** ENTRIES SUPPLIED follows **

-- pv_equiv track=rewrite | github.com/ishaanbuildsthings/leetcode | problems/graveyard/D_Shortest_Statement_Ever.py | prevNoShare
-- ===== SOURCE A (Python) =====
-- def prevNoShare(x, y):
--     if x == 0:
--         return None
--     ub = x - 1
--
--     limit = max(ub, y).bit_length()
--     c = 0
--     smaller = False
--
--     for bit in range(limit - 1, -1, -1):
--         ubBit = (ub >> bit) & 1
--         yBit = (y >> bit) & 1
--
--         if smaller:
--             if yBit == 0:
--                 c |= 1 << bit
--             continue
--
--         if yBit == 1:
--             if ubBit == 1:
--                 smaller = True
--             continue
--
--         if ubBit == 1:
--             c |= 1 << bit
--
--     return c
-- ===== SOURCE B (Python) =====
-- def prevNoShare(x, y):
--     if x == 0:
--         return None
--     ub = x - 1
--     # A only ever inspects the low L bits of ub and y, so reduce both mod 2**L.
--     L = max(ub, y).bit_length()
--     u = ub % (1 << L)
--     v = y % (1 << L)
--     conflict = u & v
--     if conflict == 0:
--         return u
--     b = conflict.bit_length() - 1
--     high = (u >> (b + 1)) << (b + 1)
--     low = ((1 << b) - 1) & ~v
--     return high | low
-- ===== Notes on version B (the rewrite author's own statement) =====
-- stated objective: simpler
-- what changed: A's per-bit scan with a tight/smaller flag over all bits is replaced by a closed-form computation: reduce x-1 and y modulo 2^bit_length, take the highest bit of (x-1)&y, keep the bits above it, clear it, and OR in the maximal y-free low bits.
import Mathlib
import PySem

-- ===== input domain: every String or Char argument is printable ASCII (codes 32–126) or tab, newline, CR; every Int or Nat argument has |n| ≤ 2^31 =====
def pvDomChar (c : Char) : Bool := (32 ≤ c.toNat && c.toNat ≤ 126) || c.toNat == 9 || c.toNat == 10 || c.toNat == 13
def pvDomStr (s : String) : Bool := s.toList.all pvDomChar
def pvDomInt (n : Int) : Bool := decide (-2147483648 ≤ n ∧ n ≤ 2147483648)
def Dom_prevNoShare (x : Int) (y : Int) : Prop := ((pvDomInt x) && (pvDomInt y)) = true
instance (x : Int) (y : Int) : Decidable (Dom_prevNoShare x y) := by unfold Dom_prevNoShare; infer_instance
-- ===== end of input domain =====

-- B replaces A's per-bit tight/smaller scan by a single highest-conflict-bit computation (mod-2^L reduction,
-- then keep the bits above the top conflict, clear it, and fill the free low bits); objective: simpler.

-- ===== PORT A =====
-- A's loop body (Python `&`,`|`,`>>`,`<<` are Int.land/lor/shiftRight/shiftLeft; the shift counts come
-- from range(limit-1,-1,-1), hence are ≥ 0, so `.toNat` on them is exact).
def prevNoShareStep (ub y : Int) (st : Int × Bool) (bit : Int) : Int × Bool :=
  let c := st.1
  let smaller := st.2
  let ubBit := Int.land (ub >>> bit.toNat) 1
  let yBit := Int.land (y >>> bit.toNat) 1
  if smaller then
    if yBit == 0 then (Int.lor c ((1 : Int) <<< bit.toNat), smaller) else (c, smaller)
  else if yBit == 1 then
    if ubBit == 1 then (c, true) else (c, smaller)
  else if ubBit == 1 then (Int.lor c ((1 : Int) <<< bit.toNat), smaller)
  else (c, smaller)

def prevNoShare (x : Int) (y : Int) : Option Int :=
  if x == 0 then none
  else
    let ub := x - 1
    let limit := (max ub y).natAbs.size   -- Python int.bit_length()
    let st := (PySem.List.pyRange ((limit : Int) - 1) (-1) (-1)).foldl (prevNoShareStep ub y) (0, false)
    some st.1

-- ===== PORT B =====
def prevNoShare_alt (x : Int) (y : Int) : Option Int :=
  if x == 0 then none
  else
    let ub := x - 1
    let L := (max ub y).natAbs.size       -- Python int.bit_length()
    let u := ub % ((1 : Int) <<< L)
    let v := y % ((1 : Int) <<< L)
    let conflict := Int.land u v
    if conflict == 0 then some u
    else
      let b := conflict.toNat.size - 1    -- conflict.bit_length() - 1 (conflict > 0, so toNat is exact)
      let high := (u >>> (b + 1)) <<< (b + 1)
      let low := Int.land (((1 : Int) <<< b) - 1) (Int.lnot v)
      some (Int.lor high low)

-- ===== PRECONDITION & SPEC =====
def Spec_prevNoShare (x : Int) (y : Int) (out : Option Int) : Prop := out = prevNoShare_alt x y
instance (x : Int) (y : Int) (out : Option Int) : Decidable (Spec_prevNoShare x y out) := by unfold Spec_prevNoShare; infer_instance

-- ===== CLAIM (what is proved, stated in full; the proofs are below) =====
def Claim_equal_prevNoShare : Prop := ∀ (x : Int) (y : Int), Dom_prevNoShare x y → Spec_prevNoShare x y (prevNoShare x y)

-- ===== LEMMAS AND PROOFS =====

def pvBit (n : Int) (k : Nat) : Int := n / 2 ^ k % 2

lemma ldiff_zero_left (m : Nat) : Nat.ldiff 0 m = 0 := by simp [Nat.ldiff]

lemma ldiff_one (a : Nat) : Nat.ldiff 1 a = 1 - a % 2 := by
  rcases Nat.even_or_odd a with ⟨b, hb⟩ | ⟨b, hb⟩
  · have h1 : (1 : Nat) = Nat.bit true 0 := by simp [Nat.bit]
    have h2 : a = Nat.bit false b := by simp [Nat.bit]; omega
    rw [h1, h2, Nat.ldiff, Nat.bitwise_bit rfl]
    simp [Nat.bit, show Nat.bitwise (fun a b => a && !b) 0 b = 0 from ldiff_zero_left b]
  · have h1 : (1 : Nat) = Nat.bit true 0 := by simp [Nat.bit]
    have h2 : a = Nat.bit true b := by simp [Nat.bit]; omega
    rw [h1, h2, Nat.ldiff, Nat.bitwise_bit rfl]
    simp [Nat.bit, show Nat.bitwise (fun a b => a && !b) 0 b = 0 from ldiff_zero_left b]

lemma pow_cast (k : Nat) : ((2 ^ k : Nat) : Int) = 2 ^ k := by push_cast; ring

lemma bitget (n : Int) (k : Nat) : Int.land (n >>> k) 1 = pvBit n k := by
  have h := Int.shiftRight_eq_div_pow n k
  rw [pow_cast] at h
  rw [pvBit, ← h]
  generalize n >>> k = m
  cases m with
  | ofNat a =>
      show ((a &&& 1 : Nat) : Int) = _
      rw [Nat.and_one_is_mod]
      have : Int.ofNat a % 2 = ((a % 2 : Nat) : Int) := by push_cast; rfl
      rw [this]
  | negSucc a =>
      show ((Nat.ldiff 1 a : Nat) : Int) = _
      rw [ldiff_one, Int.negSucc_eq]
      omega

lemma bit_eq_emod (n : Int) (k : Nat) : pvBit n k = n % 2 ^ (k + 1) / 2 ^ k := by
  have hp : (0:Int) < 2 ^ k := by positivity
  have hq : (0:Int) < 2 ^ (k+1) := by positivity
  have h1 : n = n % 2 ^ (k+1) + 2 ^ (k+1) * (n / 2 ^ (k+1)) := by
    have := Int.ediv_add_emod n (2 ^ (k+1)); omega
  have hr0 : 0 ≤ n % 2 ^ (k+1) := Int.emod_nonneg n (by positivity)
  have hr1 : n % 2 ^ (k+1) < 2 ^ (k+1) := Int.emod_lt_of_pos n hq
  have h2 : n / 2 ^ k = n % 2 ^ (k+1) / 2 ^ k + 2 * (n / 2 ^ (k+1)) := by
    calc n / 2 ^ k = (n % 2 ^ (k+1) + (2 * (n / 2 ^ (k+1))) * 2 ^ k) / 2 ^ k := by
          conv_lhs => rw [h1]
          congr 1
          ring
      _ = n % 2 ^ (k+1) / 2 ^ k + 2 * (n / 2 ^ (k+1)) := Int.add_mul_ediv_right _ _ (by positivity)
  have h3 : 0 ≤ n % 2 ^ (k+1) / 2 ^ k := Int.ediv_nonneg hr0 (le_of_lt hp)
  have h4 : n % 2 ^ (k+1) / 2 ^ k < 2 := by
    rw [Int.ediv_lt_iff_lt_mul hp]
    calc n % 2 ^ (k+1) < 2 ^ (k+1) := hr1
      _ = 2 * 2 ^ k := by ring
  rw [pvBit, h2]
  omega

lemma emod_split (n : Int) (k : Nat) : n % 2 ^ (k + 1) = n % 2 ^ k + 2 ^ k * pvBit n k := by
  have hp : (0:Int) < 2 ^ k := by positivity
  have h1 : n % 2 ^ (k+1) % 2 ^ k = n % 2 ^ k := Int.emod_emod_of_dvd n ⟨2, by ring⟩
  have h2 := Int.ediv_add_emod (n % 2 ^ (k+1)) (2 ^ k)
  rw [bit_eq_emod]
  omega

lemma bit_emod_congr (n : Int) {j L : Nat} (h : j < L) : pvBit (n % 2 ^ L) j = pvBit n j := by
  have hd : ((2:Int) ^ (j+1)) ∣ 2 ^ L := pow_dvd_pow 2 (by omega)
  rw [bit_eq_emod, bit_eq_emod, Int.emod_emod_of_dvd n hd]

lemma lor_add (c d : Int) (t : Nat) (hc : 0 ≤ c) (hdvd : (2 ^ t : Int) ∣ c)
    (hd : 0 ≤ d) (hlt : d < 2 ^ t) : Int.lor c d = c + d := by
  obtain ⟨cn, rfl⟩ := Int.eq_ofNat_of_zero_le hc
  obtain ⟨dn, rfl⟩ := Int.eq_ofNat_of_zero_le hd
  show ((cn ||| dn : Nat) : Int) = _
  obtain ⟨a, ha⟩ : (2 ^ t : Nat) ∣ cn := by
    rcases hdvd with ⟨e, he⟩
    have he' : (cn : Int) = (2^t : Nat) * e := by rw [he, pow_cast]
    have h0 : 0 ≤ e := by nlinarith [pow_pos (show (0:Int) < 2 by norm_num) t]
    obtain ⟨a, rfl⟩ := Int.eq_ofNat_of_zero_le h0
    refine ⟨a, ?_⟩
    have : (cn : Int) = ((2 ^ t * a : Nat) : Int) := by rw [he']; push_cast; ring
    exact_mod_cast this
  subst ha
  have hdn : dn < 2 ^ t := by
    have : (dn : Int) < ((2 ^ t : Nat) : Int) := by rw [pow_cast]; exact hlt
    exact_mod_cast this
  rw [← Nat.two_pow_add_eq_or_of_lt hdn]
  push_cast
  ring

def bitsList (k : Nat) : List Int := (List.range k).map fun j : Nat => (k : Int) - 1 - (j : Int)

lemma pyRange_down (k : Nat) : PySem.List.pyRange ((k : Int) - 1) (-1) (-1) = bitsList k := by
  rw [PySem.List.pyRange]
  rw [if_neg (by norm_num : ¬(-1:Int) = 0), if_neg (by norm_num : ¬(0:Int) < -1)]
  cases k with
  | zero => decide
  | succ m =>
    rw [if_pos (by push_cast; omega : (-1:Int) < ((m+1:Nat):Int) - 1)]
    have h1 : ((((m+1:Nat):Int) - 1 - (-1) + - (-1) - 1) / - (-1)).toNat = m + 1 := by
      push_cast; omega
    rw [h1]
    show List.map (fun j : Nat => ((m+1:Nat):Int) - 1 + -1 * (j:Int)) (List.range (m+1)) = bitsList (m+1)
    rw [bitsList]
    apply List.map_congr_left
    intro a _
    push_cast
    ring

lemma bitsList_succ (k : Nat) : bitsList (k + 1) = (k : Int) :: bitsList k := by
  rw [bitsList, bitsList, List.range_succ_eq_map, List.map_cons, List.map_map]
  refine congrArg₂ _ (by push_cast; ring) ?_
  apply List.map_congr_left
  intro a _
  simp only [Function.comp]
  push_cast
  ring

lemma step_eq (ub yy c : Int) (s : Bool) (k : Nat) :
    prevNoShareStep ub yy (c, s) (k : Int) =
      if s then (if pvBit yy k = 0 then (Int.lor c (2 ^ k), true) else (c, true))
      else if pvBit yy k = 1 then (if pvBit ub k = 1 then (c, true) else (c, false))
      else if pvBit ub k = 1 then (Int.lor c (2 ^ k), false) else (c, false) := by
  cases s <;>
    simp only [prevNoShareStep, Int.toNat_natCast, bitget, Int.shiftLeft_eq, one_mul,
      beq_iff_eq, if_true, if_false, Bool.false_eq_true]

lemma pvBit01 (n : Int) (k : Nat) : pvBit n k = 0 ∨ pvBit n k = 1 :=
  Int.emod_two_eq _

def lowS (v : Int) : Nat → Int
  | 0 => 0
  | k + 1 => lowS v k + (if pvBit v k = 0 then 2 ^ k else 0)

def GS (u v : Int) : Nat → Int × Bool
  | 0 => (0, false)
  | k + 1 =>
    if pvBit v k = 1 then
      if pvBit u k = 1 then (lowS v k, true) else GS u v k
    else
      if pvBit u k = 1 then (2 ^ k + (GS u v k).1, (GS u v k).2) else GS u v k

lemma lowS_nonneg (v : Int) (k : Nat) : 0 ≤ lowS v k := by
  induction k with
  | zero => simp [lowS]
  | succ m ih => rw [lowS]; have : (0:Int) ≤ 2 ^ m := by positivity
                 split_ifs <;> omega
theorem pvOfBits_testBit (c : Nat → Bool) (n j : Nat) :
    (pvOfBits c n).testBit j = (decide (j < n) && c j) := by
  induction n with
  | zero => simp [pvOfBits]
  | succ n ih =>
    have step : pvOfBits c (n+1) = pvOfBits c n + (if c n then 2^n else 0) := by
      unfold pvOfBits; rw [List.range_succ]; simp
    rw [step]
    by_cases hc : c n
    · rw [if_pos hc, pvTestBit_add_two_pow _ _ _ (pvOfBits_lt c n), ih]
      by_cases hj : j = n
      · subst hj; simp [hc]
      · by_cases hj2 : j < n <;> simp [hj, hj2] <;> omega
    · rw [if_neg hc, Nat.add_zero, ih]
      by_cases hj : j = n
      · subst hj; simp [hc]
      · by_cases hj2 : j < n <;> simp [hj, hj2] <;> omega

-- bit k of the Python int m (m >> k & 1, Python-exact also for negative m)
def pvBit (m : Int) (k : Nat) : Bool := decide (PySem.Int.band (m >>> ((k : Nat) : Int)) 1 = 1)

theorem pvBand01 (m : Int) (k : Nat) :
    PySem.Int.band (m >>> ((k : Nat) : Int)) 1 = if pvBit m k then 1 else 0 := by
  have h1 : 0 ≤ PySem.Int.band (m >>> ((k : Nat) : Int)) 1 := by
    rw [PySem.Int.band_one]; exact PySem.Int.mod_nonneg _ (by norm_num)
  have h2 : PySem.Int.band (m >>> ((k : Nat) : Int)) 1 < 2 := by
    rw [PySem.Int.band_one]; exact PySem.Int.mod_lt _ (by norm_num)
  unfold pvBit
  by_cases h : PySem.Int.band (m >>> ((k : Nat) : Int)) 1 = 1 <;> simp [h] <;> omega

-- parity over the chosen bit positions l of mask m
def pvPar (m : Int) (l : List Nat) : Bool := l.foldl (fun p k => p ^^ pvBit m k) false

theorem pvParFold (m : Int) : ∀ (l : List Nat) (b : Bool),
    l.foldl (fun (p : Int) (k : Nat) => PySem.Int.bxor p (PySem.Int.band (m >>> ((k : Nat) : Int)) 1)) (if b then 1 else 0)
      = if l.foldl (fun p k => p ^^ pvBit m k) b then (1:Int) else 0 := by
  intro l
  induction l with
  | nil => intro b; rfl
  | cons k t ih =>
    intro b
    rw [List.foldl_cons, List.foldl_cons, pvBand01]
    have : PySem.Int.bxor (if b then 1 else 0) (if pvBit m k then 1 else 0)
        = if (b ^^ pvBit m k) then (1:Int) else 0 := by
      cases b <;> cases h : pvBit m k <;> simp [h] <;> decide
    rw [this, ih]

-- cast of A's or-accumulating fold to Nat
theorem pvFoldA_cast (q : Nat → Bool) : ∀ (sl : List Nat) (a : Nat),
    sl.foldl (fun (b0 : Int) (j : Nat) => if q j then PySem.Int.bor b0 ((1:Int) <<< ((j:Nat):Int)) else b0) (a : Int)
      = ((sl.foldl (fun (b0 : Nat) (j : Nat) => if q j then b0 ||| 2^j else b0) a : Nat) : Int) := by
  intro sl
  induction sl with
  | nil => intro a; rfl
  | cons j t ih =>
    intro a
    rw [List.foldl_cons, List.foldl_cons]
    by_cases hq : q j
    · rw [if_pos hq, if_pos hq]
      rw [Int.shiftLeft_natCast_right, show ((1:Int) <<< j) = ((2^j : Nat) : Int) from by
        rw [← Int.shiftLeft_natCast_right, Int.one_shiftLeft]]
      rw [PySem.Int.bor_natCast]
      exact ih _
    · rw [if_neg hq, if_neg hq]; exact ih _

** End of ENTRIES SUPPLIED **

GOAL OF THE EXERCISE
Of the entries above, transcribe exactly those lines that fall between the line containing "lemma emod_split (n" and the line containing "rw [bit_eq_emod, bit_eq_emod, Int.emod_emod_of_dvd", together with those two lines.

YOUR SOLUTION
lemma emod_split (n : Int) (k : Nat) : n % 2 ^ (k + 1) = n % 2 ^ k + 2 ^ k * pvBit n k := by
  have hp : (0:Int) < 2 ^ k := by positivity
  have h1 : n % 2 ^ (k+1) % 2 ^ k = n % 2 ^ k := Int.emod_emod_of_dvd n ⟨2, by ring⟩
  have h2 := Int.ediv_add_emod (n % 2 ^ (k+1)) (2 ^ k)
  rw [bit_eq_emod]
  omega

lemma bit_emod_congr (n : Int) {j L : Nat} (h : j < L) : pvBit (n % 2 ^ L) j = pvBit n j := by
  have hd : ((2:Int) ^ (j+1)) ∣ 2 ^ L := pow_dvd_pow 2 (by omega)
  rw [bit_eq_emod, bit_eq_emod, Int.emod_emod_of_dvd n hd]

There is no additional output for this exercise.